ずっと座っていて凝り固まっていた体を、伸ばしながら椅子から立ち上がり外へ続くドアへと向かった。
外に出て、先の見えない暗い木々が立ち並ぶ空間に向かって声をかけた。
「おーい、何かあったのか?」
ただ暗がりがあるだけの空間に、様々なパステルカラーの直径5cmほどの淡く光るふわふわ毛玉が、ポッポッポッと姿を現し始めた。
『あの子がいるの』
「あの子?あの子とは?」
『あの子、逃げてきた、この森の中』
「…あー、森の中にいるその子のことで騒がしいのか?」
『あの子、守る。
私達が守るべき存在』
「そうか…なら、いつも通りわしが保護しよう。
案内を頼めるかの?」
急げ急げと、精霊の集団がわしを囲みその方向へ体を押された。
「これこれ、わかっとる。ここにいるんじゃなー……………………幼女?」
てっきり、てっきりわしはいつものように動物だと思っていた。
精霊は、よく怪我した動物などがいると騒いでいたから、今回もそうだとばかり…。
人間、しかも幼い子どもが木の根元で眠っている。
こんな深夜の森に…この迷々の森にいるなんて、ここに住み始めてから初めてだ。
驚いて思わず立ち止まっているわしを、精霊は早く助けろと服のあちこちを引っ張っていて、それもそうだと思い思考を中断させた。
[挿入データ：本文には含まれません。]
-- pv_equiv track=rewrite | github.com/Sev-ille/Performance-Task | main.py | explo
-- ===== SOURCE A (Python) =====
-- def explo(list):
--     for item in range(len(list)):
--         if list[item] == "lighter fluid":
--             for i in range(len(list)):
--                 if list[i] == "matches":
--                     return True
--         elif list[item] == "hair spray":
--             for i in range(len(list)):
--                 if list[i] == "lighter and batteries":
--                     return True
--     return False
-- ===== SOURCE B (Python) =====
-- def explo(list):
--     has_lighter_fluid = False
--     has_matches = False
--     has_hair_spray = False
--     has_batteries = False
--     for x in list:
--         if x == "lighter fluid":
--             has_lighter_fluid = True
--         elif x == "matches":
--             has_matches = True
--         elif x == "hair spray":
--             has_hair_spray = True
--         elif x == "lighter and batteries":
--             has_batteries = True
--     return (has_lighter_fluid and has_matches) or (has_hair_spray and has_batteries)
-- ===== Notes on version B (the rewrite author's own statement) =====
-- stated objective: simpler
-- what changed: Replaced A's nested index loops (an inner full scan per matching outer element) by a single linear pass that sets four boolean flags and combines them after the loop.
import Mathlib
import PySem

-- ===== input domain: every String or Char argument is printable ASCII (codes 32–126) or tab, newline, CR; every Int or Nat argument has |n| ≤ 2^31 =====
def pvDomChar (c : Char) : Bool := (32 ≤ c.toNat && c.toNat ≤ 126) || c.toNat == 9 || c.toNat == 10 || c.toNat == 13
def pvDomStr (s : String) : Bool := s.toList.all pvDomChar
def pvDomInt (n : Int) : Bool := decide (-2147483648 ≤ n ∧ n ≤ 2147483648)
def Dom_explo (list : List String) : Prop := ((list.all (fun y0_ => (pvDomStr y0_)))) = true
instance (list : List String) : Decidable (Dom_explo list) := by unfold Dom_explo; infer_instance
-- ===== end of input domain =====

-- B replaces A's nested index loops by a single pass setting four boolean flags (simpler decomposition).

-- ===== PORT A =====
-- inner 'for i in range(len(list)): if list[i] == target: return True' — index i runs over
-- all positions in order, so it visits exactly the elements of the original list in order
def exploInner (l : List String) (target : String) : Bool :=
  match l with
  | [] => false
  | x :: xs => if x == target then true else exploInner xs target

-- outer 'for item in range(len(list))': walks positions of `orig` in order (rest = remaining suffix)
def exploOuter (orig : List String) (rest : List String) : Bool :=
  match rest with
  | [] => false
  | x :: xs =>
    if x == "lighter fluid" then
      if exploInner orig "matches" then true else exploOuter orig xs
    else if x == "hair spray" then
      if exploInner orig "lighter and batteries" then true else exploOuter orig xs
    else exploOuter orig xs

def explo (list : List String) : Bool := exploOuter list list

-- ===== PORT B =====
-- single pass with four flags, combined after the loop (mirrors Source B's for-loop via foldl)
def explo_alt (list : List String) : Bool :=
  let f := list.foldl
    (fun (f : Bool × Bool × Bool × Bool) x =>
      if x == "lighter fluid" then (true, f.2.1, f.2.2.1, f.2.2.2)
      else if x == "matches" then (f.1, true, f.2.2.1, f.2.2.2)
      else if x == "hair spray" then (f.1, f.2.1, true, f.2.2.2)
      else if x == "lighter and batteries" then (f.1, f.2.1, f.2.2.1, true)
      else f)
    (false, false, false, false)
  (f.1 && f.2.1) || (f.2.2.1 && f.2.2.2)

-- ===== PRECONDITION & SPEC =====
def Spec_explo (list : List String) (out : Bool) : Prop := out = explo_alt list
instance (list : List String) (out : Bool) : Decidable (Spec_explo list out) := by unfold Spec_explo; infer_instance

-- ===== CLAIM (what is proved, stated in full; the proofs are below) =====
def Claim_equal_explo : Prop := ∀ (list : List String), Dom_explo list → Spec_explo list (explo list)

-- ===== LEMMAS AND PROOFS =====
theorem exploInner_any (l : List String) (t : String) :
    exploInner l t = l.any (fun x => x == t) := by
  induction l with
  | nil => rfl
  | cons x xs ih => simp only [exploInner, List.any_cons, ih]; split_ifs <;> simp_all

theorem exploOuter_char (orig rest : List String) :
    exploOuter orig rest =
      ((rest.any (fun x => x == "lighter fluid") && exploInner orig "matches") ||
       (rest.any (fun x => x == "hair spray") && exploInner orig "lighter and batteries")) := by
  induction rest with
  | nil => rfl
  | cons x xs ih =>
    simp only [exploOuter, List.any_cons]
    split_ifs with h1 h2 h3 <;>
      simp_all [show ∀ (y : String) (h : ¬ x = y), (x == y) = false from
        fun y h => by simp [h]]

theorem explo_alt_flags (l : List String) (a b c d : Bool) :
    l.foldl
      (fun (f : Bool × Bool × Bool × Bool) x =>
        if x == "lighter fluid" then (true, f.2.1, f.2.2.1, f.2.2.2)
        else if x == "matches" then (f.1, true, f.2.2.1, f.2.2.2)
        else if x == "hair spray" then (f.1, f.2.1, true, f.2.2.2)
        else if x == "lighter and batteries" then (f.1, f.2.1, f.2.2.1, true)
        else f)
      (a, b, c, d) =
    (a || l.any (fun x => x == "lighter fluid"),
     b || l.any (fun x => x == "matches"),
     c || l.any (fun x => x == "hair spray"),
     d || l.any (fun x => x == "lighter and batteries")) := by
  induction l generalizing a b c d with
  | nil => simp
  | cons x xs ih =>
    simp only [List.foldl_cons, List.any_cons]
    split_ifs <;> rw [ih] <;> clear ih <;> simp_all <;>
      (rename_i h1 h2 h3 h4;
       rw [show (x == "lighter fluid") = false by simp [h1],
           show (x == "matches") = false by simp [h2],
           show (x == "hair spray") = false by simp [h3],
           show (x == "lighter and batteries") = false by simp [h4]];
       simp)

-- ===== VERDICT (by name: the statement is the Claim_ definition above) =====
theorem explo_spec : Claim_equal_explo := by
  intro l _
  unfold Spec_explo explo explo_alt
  rw [exploOuter_char, explo_alt_flags]
  simp [exploInner_any]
「この子をわしの家で保護、ということでいいんじゃな?」
精霊に念の為確認を取る。
違っていると、後々大変なことになるのは経験から学んているので確認は怠らない。
『うん。この子、保護。そして、常識・魔法・護身術も教えて、オルトゥムが育てる』
「え?わしが育てて大丈夫なのか?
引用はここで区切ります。